**Exercise objective**
Reproduce the entries below exactly, but only from the line containing "sorted(set(mr1.keys()) | set(mr2.keys()))" to the line containing "elif in_file2 and", inclusive.

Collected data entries
-- pv_equiv track=rewrite | github.com/powershang/realtek_pc | NonNX/DDR/ddr_register_compare_cli.py | compare_single_rank_mr
-- ===== SOURCE A (Python) =====
-- def compare_single_rank_mr(mr1, mr2):
--     """
--     Compare MR values for a single rank.
--
--     Args:
--         mr1: File 1 MR values {mr_number: mr_value}
--         mr2: File 2 MR values {mr_number: mr_value}
--
--     Returns:
--         {
--             'only_in_file1': [(mr_num, value), ...],
--             'only_in_file2': [(mr_num, value), ...],
--             'value_diff': [(mr_num, val1, val2), ...],
--             'same': [(mr_num, value), ...]
--         }
--     """
--     all_mr_nums = sorted(set(mr1.keys()) | set(mr2.keys()))
--
--     result = {
--         'only_in_file1': [],
--         'only_in_file2': [],
--         'value_diff': [],
--         'same': []
--     }
--
--     for mr_num in all_mr_nums:
--         in_file1 = mr_num in mr1
--         in_file2 = mr_num in mr2
--
--         if in_file1 and not in_file2:
--             result['only_in_file1'].append((mr_num, mr1[mr_num]))
--         elif in_file2 and not in_file1:
--             result['only_in_file2'].append((mr_num, mr2[mr_num]))
--         else:
--             if mr1[mr_num] != mr2[mr_num]:
--                 result['value_diff'].append((mr_num, mr1[mr_num], mr2[mr_num]))
--             else:
--                 result['same'].append((mr_num, mr1[mr_num]))
--
--     return result
-- ===== SOURCE B (Python) =====
-- def compare_single_rank_mr(mr1, mr2):
--     """Set-algebra re-implementation: compute the three key groups first,
--     then build each bucket independently from its own sorted key list."""
--     k1, k2 = set(mr1), set(mr2)
--     only1 = sorted(k1 - k2)
--     only2 = sorted(k2 - k1)
--     common = sorted(k1 & k2)
--     return {
--         'only_in_file1': [(k, mr1[k]) for k in only1],
--         'only_in_file2': [(k, mr2[k]) for k in only2],
--         'value_diff': [(k, mr1[k], mr2[k]) for k in common if mr1[k] != mr2[k]],
--         'same': [(k, mr1[k]) for k in common if mr1[k] == mr2[k]],
--     }
-- ===== Notes on version B (the rewrite author's own statement) =====
-- stated objective: alternative
-- what changed: Instead of one merged pass over the sorted key union dispatching each key into one of four buckets, B computes the three key groups by set algebra (k1-k2, k2-k1, k1&k2), sorts each group independently, and builds every bucket with its own comprehension.
import Mathlib
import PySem

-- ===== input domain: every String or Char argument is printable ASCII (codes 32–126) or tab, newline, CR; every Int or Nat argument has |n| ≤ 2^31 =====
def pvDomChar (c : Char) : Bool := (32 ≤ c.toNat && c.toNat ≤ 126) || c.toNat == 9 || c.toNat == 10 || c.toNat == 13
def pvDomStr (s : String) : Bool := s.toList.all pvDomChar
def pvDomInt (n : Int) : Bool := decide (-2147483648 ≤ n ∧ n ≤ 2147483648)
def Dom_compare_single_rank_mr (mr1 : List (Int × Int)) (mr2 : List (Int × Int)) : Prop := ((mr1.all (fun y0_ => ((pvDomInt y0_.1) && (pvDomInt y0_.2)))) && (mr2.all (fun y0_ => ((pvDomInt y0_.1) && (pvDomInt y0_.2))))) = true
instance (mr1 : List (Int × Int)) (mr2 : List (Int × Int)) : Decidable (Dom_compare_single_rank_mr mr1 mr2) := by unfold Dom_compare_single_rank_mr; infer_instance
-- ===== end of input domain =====

-- B rebuilds the result by set algebra on the key groups (k1-k2, k2-k1, k1&k2), each bucket
-- from its own sorted key list, instead of A's single merged dispatch pass; objective: alternative.

-- ===== PORT A =====
-- first-match association lookup = Python dict lookup mr[k]; the default 0 is never
-- reached on the paths the ports take it (every lookup is guarded by key membership)
def pvLookup : List (Int × Int) → Int → Int
  | [], _ => 0
  | (a, b) :: t, k => if a = k then b else pvLookup t k

-- the body of A's for-loop over all_mr_nums; state = the four result buckets
def pvStepA (mr1 mr2 : List (Int × Int))
    (r : List (List Int) × List (List Int) × List (List Int) × List (List Int)) (mr_num : Int) :
    List (List Int) × List (List Int) × List (List Int) × List (List Int) :=
  let in_file1 := decide (mr_num ∈ mr1.map Prod.fst)
  let in_file2 := decide (mr_num ∈ mr2.map Prod.fst)
  if in_file1 && !in_file2 then
    (r.1 ++ [[mr_num, pvLookup mr1 mr_num]], r.2.1, r.2.2.1, r.2.2.2)
  else if in_file2 && !in_file1 then
    (r.1, r.2.1 ++ [[mr_num, pvLookup mr2 mr_num]], r.2.2.1, r.2.2.2)
  else if pvLookup mr1 mr_num ≠ pvLookup mr2 mr_num then
    (r.1, r.2.1, r.2.2.1 ++ [[mr_num, pvLookup mr1 mr_num, pvLookup mr2 mr_num]], r.2.2.2)
  else
    (r.1, r.2.1, r.2.2.1, r.2.2.2 ++ [[mr_num, pvLookup mr1 mr_num]])

def compare_single_rank_mr (mr1 : List (Int × Int)) (mr2 : List (Int × Int)) : List (String × List (List Int)) :=
  let all_mr_nums := PySem.List.sorted
    (PySem.Set.union (PySem.Set.ofList (mr1.map Prod.fst)) (mr2.map Prod.fst)) (fun x => x) false
  let r := all_mr_nums.foldl (pvStepA mr1 mr2) ([], [], [], [])
  [("only_in_file1", r.1), ("only_in_file2", r.2.1), ("value_diff", r.2.2.1), ("same", r.2.2.2)]

-- ===== PORT B =====
def compare_single_rank_mr_alt (mr1 : List (Int × Int)) (mr2 : List (Int × Int)) : List (String × List (List Int)) :=
  let k1 := PySem.Set.ofList (mr1.map Prod.fst)
  let k2 := PySem.Set.ofList (mr2.map Prod.fst)
  let only1 := PySem.List.sorted (PySem.Set.diff k1 k2) (fun x => x) false
  let only2 := PySem.List.sorted (PySem.Set.diff k2 k1) (fun x => x) false
  let common := PySem.List.sorted (PySem.Set.inter k1 k2) (fun x => x) false
  [("only_in_file1", only1.map (fun k => [k, pvLookup mr1 k])),
   ("only_in_file2", only2.map (fun k => [k, pvLookup mr2 k])),
   ("value_diff", (common.filter (fun k => pvLookup mr1 k ≠ pvLookup mr2 k)).map
      (fun k => [k, pvLookup mr1 k, pvLookup mr2 k])),
   ("same", (common.filter (fun k => pvLookup mr1 k = pvLookup mr2 k)).map
      (fun k => [k, pvLookup mr1 k]))]

-- ===== PRECONDITION & SPEC =====
def Spec_compare_single_rank_mr (mr1 : List (Int × Int)) (mr2 : List (Int × Int)) (out : List (String × List (List Int))) : Prop := out = compare_single_rank_mr_alt mr1 mr2
instance (mr1 : List (Int × Int)) (mr2 : List (Int × Int)) (out : List (String × List (List Int))) : Decidable (Spec_compare_single_rank_mr mr1 mr2 out) := by unfold Spec_compare_single_rank_mr; infer_instance

-- ===== CLAIM (what is proved, stated in full; the proofs are below) =====
def Claim_equal_compare_single_rank_mr : Prop := ∀ (mr1 : List (Int × Int)) (mr2 : List (Int × Int)), Dom_compare_single_rank_mr mr1 mr2 → Spec_compare_single_rank_mr mr1 mr2 (compare_single_rank_mr mr1 mr2)

-- ===== LEMMAS AND PROOFS =====

-- the four dispatch predicates of A's loop
def pvP1 (mr1 mr2 : List (Int × Int)) (k : Int) : Bool :=
  decide (k ∈ mr1.map Prod.fst) && !decide (k ∈ mr2.map Prod.fst)
def pvP2 (mr1 mr2 : List (Int × Int)) (k : Int) : Bool :=
  decide (k ∈ mr2.map Prod.fst) && !decide (k ∈ mr1.map Prod.fst)
def pvP3 (mr1 mr2 : List (Int × Int)) (k : Int) : Bool :=
  !pvP1 mr1 mr2 k && (!pvP2 mr1 mr2 k && !decide (pvLookup mr1 k = pvLookup mr2 k))
def pvP4 (mr1 mr2 : List (Int × Int)) (k : Int) : Bool :=
  !pvP1 mr1 mr2 k && (!pvP2 mr1 mr2 k && decide (pvLookup mr1 k = pvLookup mr2 k))

theorem pvFoldA (mr1 mr2 : List (Int × Int)) (l : List Int)
    (a b c d : List (List Int)) :
    l.foldl (pvStepA mr1 mr2) (a, b, c, d) =
      (a ++ (l.filter (pvP1 mr1 mr2)).map (fun k => [k, pvLookup mr1 k]),
       b ++ (l.filter (pvP2 mr1 mr2)).map (fun k => [k, pvLookup mr2 k]),
       c ++ (l.filter (pvP3 mr1 mr2)).map (fun k => [k, pvLookup mr1 k, pvLookup mr2 k]),
       d ++ (l.filter (pvP4 mr1 mr2)).map (fun k => [k, pvLookup mr1 k])) := by
  induction l generalizing a b c d with
  | nil => simp
  | cons x t ih =>
    simp only [List.foldl_cons, List.filter_cons]
    by_cases h1 : decide (x ∈ mr1.map Prod.fst) && !decide (x ∈ mr2.map Prod.fst)
    · rw [show pvStepA mr1 mr2 (a, b, c, d) x
          = (a ++ [[x, pvLookup mr1 x]], b, c, d) by simp [pvStepA, h1]]
      rw [ih]
      simp [pvP1, pvP2, pvP3, pvP4, h1]
      simp only [Bool.and_eq_true] at h1
      simp [h1.1]
    · by_cases h2 : decide (x ∈ mr2.map Prod.fst) && !decide (x ∈ mr1.map Prod.fst)
      · rw [show pvStepA mr1 mr2 (a, b, c, d) x
            = (a, b ++ [[x, pvLookup mr2 x]], c, d) by simp [pvStepA, h1, h2]]
        rw [ih]
        simp [pvP1, pvP2, pvP3, pvP4, h1, h2]
      · by_cases h3 : pvLookup mr1 x = pvLookup mr2 x
        · rw [show pvStepA mr1 mr2 (a, b, c, d) x
              = (a, b, c, d ++ [[x, pvLookup mr1 x]]) by simp [pvStepA, h1, h2, h3]]
          rw [ih]
          simp [pvP1, pvP2, pvP3, pvP4, h1, h2, h3]
        · rw [show pvStepA mr1 mr2 (a, b, c, d) x
              = (a, b, c ++ [[x, pvLookup mr1 x, pvLookup mr2 x]], d) by simp [pvStepA, h1, h2, h3]]
          rw [ih]
          simp [pvP1, pvP2, pvP3, pvP4, h1, h2, h3]

-- the sorted union of the key sets: strictly increasing and nodup
theorem pvAll_sorted_lt (mr1 mr2 : List (Int × Int)) :
    (PySem.List.sorted
      (PySem.Set.union (PySem.Set.ofList (mr1.map Prod.fst)) (mr2.map Prod.fst)) (fun x => x) false).Pairwise (· < ·) := by
  have hnd : (PySem.Set.union (PySem.Set.ofList (mr1.map Prod.fst)) (mr2.map Prod.fst)).Nodup :=
    PySem.Set.nodup_union _ _ (PySem.Set.nodup_ofList _)
  have hperm := PySem.List.sorted_perm
    (PySem.Set.union (PySem.Set.ofList (mr1.map Prod.fst)) (mr2.map Prod.fst)) (fun x => x) false
  have hle := PySem.List.sorted_pairwise
    (PySem.Set.union (PySem.Set.ofList (mr1.map Prod.fst)) (mr2.map Prod.fst)) (fun x => x)
  have hnd' : (PySem.List.sorted
      (PySem.Set.union (PySem.Set.ofList (mr1.map Prod.fst)) (mr2.map Prod.fst)) (fun x => x) false).Nodup :=
    hperm.nodup_iff.mpr hnd
  exact (hle.and hnd').imp (fun h => lt_of_le_of_ne h.1 h.2)

-- a strictly-increasing filtered slice of the sorted union IS sorted(<the set with same membership>)
theorem pvSorted_filter (X : List Int) (mr1 mr2 : List (Int × Int)) (p : Int → Bool)
    (hX : X.Nodup)
    (hmem : ∀ k, k ∈ X ↔ k ∈ (PySem.List.sorted
      (PySem.Set.union (PySem.Set.ofList (mr1.map Prod.fst)) (mr2.map Prod.fst)) (fun x => x) false).filter p) :
    PySem.List.sorted X (fun x => x) false
      = (PySem.List.sorted
      (PySem.Set.union (PySem.Set.ofList (mr1.map Prod.fst)) (mr2.map Prod.fst)) (fun x => x) false).filter p := by
  apply PySem.List.sorted_eq_of_perm_of_pairwise_lt
  · apply (List.perm_ext_iff_of_nodup _ hX).mpr
    · intro k; rw [hmem]
    · exact ((pvAll_sorted_lt mr1 mr2).imp ne_of_lt).filter p
  · exact (pvAll_sorted_lt mr1 mr2).filter p

theorem pvMem_all (mr1 mr2 : List (Int × Int)) (k : Int) :
    k ∈ (PySem.List.sorted
      (PySem.Set.union (PySem.Set.ofList (mr1.map Prod.fst)) (mr2.map Prod.fst)) (fun x => x) false)
      ↔ k ∈ mr1.map Prod.fst ∨ k ∈ mr2.map Prod.fst := by
  rw [PySem.List.mem_sorted, PySem.Set.mem_union, PySem.Set.mem_ofList]

theorem pvBucketOnly1 (mr1 mr2 : List (Int × Int)) :
    PySem.List.sorted (PySem.Set.diff (PySem.Set.ofList (mr1.map Prod.fst)) (PySem.Set.ofList (mr2.map Prod.fst))) (fun x => x) false
      = (PySem.List.sorted
      (PySem.Set.union (PySem.Set.ofList (mr1.map Prod.fst)) (mr2.map Prod.fst)) (fun x => x) false).filter (pvP1 mr1 mr2) := by
  apply pvSorted_filter
  · exact PySem.Set.nodup_diff _ _ (PySem.Set.nodup_ofList _)
  · intro k
    simp only [PySem.Set.mem_diff, PySem.Set.mem_ofList, List.mem_filter, pvMem_all, pvP1,
      Bool.and_eq_true, Bool.not_eq_true', decide_eq_false_iff_not, decide_eq_true_eq]
    tauto

theorem pvBucketOnly2 (mr1 mr2 : List (Int × Int)) :
    PySem.List.sorted (PySem.Set.diff (PySem.Set.ofList (mr2.map Prod.fst)) (PySem.Set.ofList (mr1.map Prod.fst))) (fun x => x) false
      = (PySem.List.sorted
      (PySem.Set.union (PySem.Set.ofList (mr1.map Prod.fst)) (mr2.map Prod.fst)) (fun x => x) false).filter (pvP2 mr1 mr2) := by
  apply pvSorted_filter
  · exact PySem.Set.nodup_diff _ _ (PySem.Set.nodup_ofList _)
  · intro k
    simp only [PySem.Set.mem_diff, PySem.Set.mem_ofList, List.mem_filter, pvMem_all, pvP2,
      Bool.and_eq_true, Bool.not_eq_true', decide_eq_false_iff_not, decide_eq_true_eq]
    tauto

theorem pvCommon (mr1 mr2 : List (Int × Int)) :
    PySem.List.sorted (PySem.Set.inter (PySem.Set.ofList (mr1.map Prod.fst)) (PySem.Set.ofList (mr2.map Prod.fst))) (fun x => x) false
      = (PySem.List.sorted
      (PySem.Set.union (PySem.Set.ofList (mr1.map Prod.fst)) (mr2.map Prod.fst)) (fun x => x) false).filter
        (fun k => decide (k ∈ mr1.map Prod.fst) && decide (k ∈ mr2.map Prod.fst)) := by
  apply pvSorted_filter
  · exact PySem.Set.nodup_inter _ _ (PySem.Set.nodup_ofList _)
  · intro k
    simp only [PySem.Set.mem_inter, PySem.Set.mem_ofList, List.mem_filter, pvMem_all,
      Bool.and_eq_true, decide_eq_true_eq]
    tauto

theorem pvBucket34 (mr1 mr2 : List (Int × Int)) (q : Int → Bool)
    (h3 : ∀ k, (k ∈ mr1.map Prod.fst ∨ k ∈ mr2.map Prod.fst) →
      (q k && (decide (k ∈ mr1.map Prod.fst) && decide (k ∈ mr2.map Prod.fst)))
        = (!pvP1 mr1 mr2 k && (!pvP2 mr1 mr2 k && q k))) :
    (PySem.List.sorted (PySem.Set.inter (PySem.Set.ofList (mr1.map Prod.fst)) (PySem.Set.ofList (mr2.map Prod.fst))) (fun x => x) false).filter q
      = (PySem.List.sorted
      (PySem.Set.union (PySem.Set.ofList (mr1.map Prod.fst)) (mr2.map Prod.fst)) (fun x => x) false).filter
        (fun k => !pvP1 mr1 mr2 k && (!pvP2 mr1 mr2 k && q k)) := by
  rw [pvCommon, List.filter_filter]
  apply List.filter_congr
  intro k hk
  exact h3 k ((pvMem_all mr1 mr2 k).1 hk)

-- ===== VERDICT (by name: the statement is the Claim_ definition above) =====
theorem compare_single_rank_mr_spec : Claim_equal_compare_single_rank_mr := by
  intro mr1 mr2 _
  unfold Spec_compare_single_rank_mr compare_single_rank_mr compare_single_rank_mr_alt
  simp only []
  rw [pvFoldA, pvBucketOnly1, pvBucketOnly2,
    pvBucket34 mr1 mr2 (fun k => decide ¬(pvLookup mr1 k = pvLookup mr2 k)) ?_,
    pvBucket34 mr1 mr2 (fun k => decide (pvLookup mr1 k = pvLookup mr2 k)) ?_]
  · simp only [List.nil_append, decide_not]; rfl
  all_goals
    intro k hk
    by_cases hk1 : k ∈ mr1.map Prod.fst <;> by_cases hk2 : k ∈ mr2.map Prod.fst <;>
      simp_all [pvP1, pvP2]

**Completed exercise**
--     all_mr_nums = sorted(set(mr1.keys()) | set(mr2.keys()))
--
--     result = {
--         'only_in_file1': [],
--         'only_in_file2': [],
--         'value_diff': [],
--         'same': []
--     }
--
--     for mr_num in all_mr_nums:
--         in_file1 = mr_num in mr1
--         in_file2 = mr_num in mr2
--
--         if in_file1 and not in_file2:
--             result['only_in_file1'].append((mr_num, mr1[mr_num]))
--         elif in_file2 and not in_file1:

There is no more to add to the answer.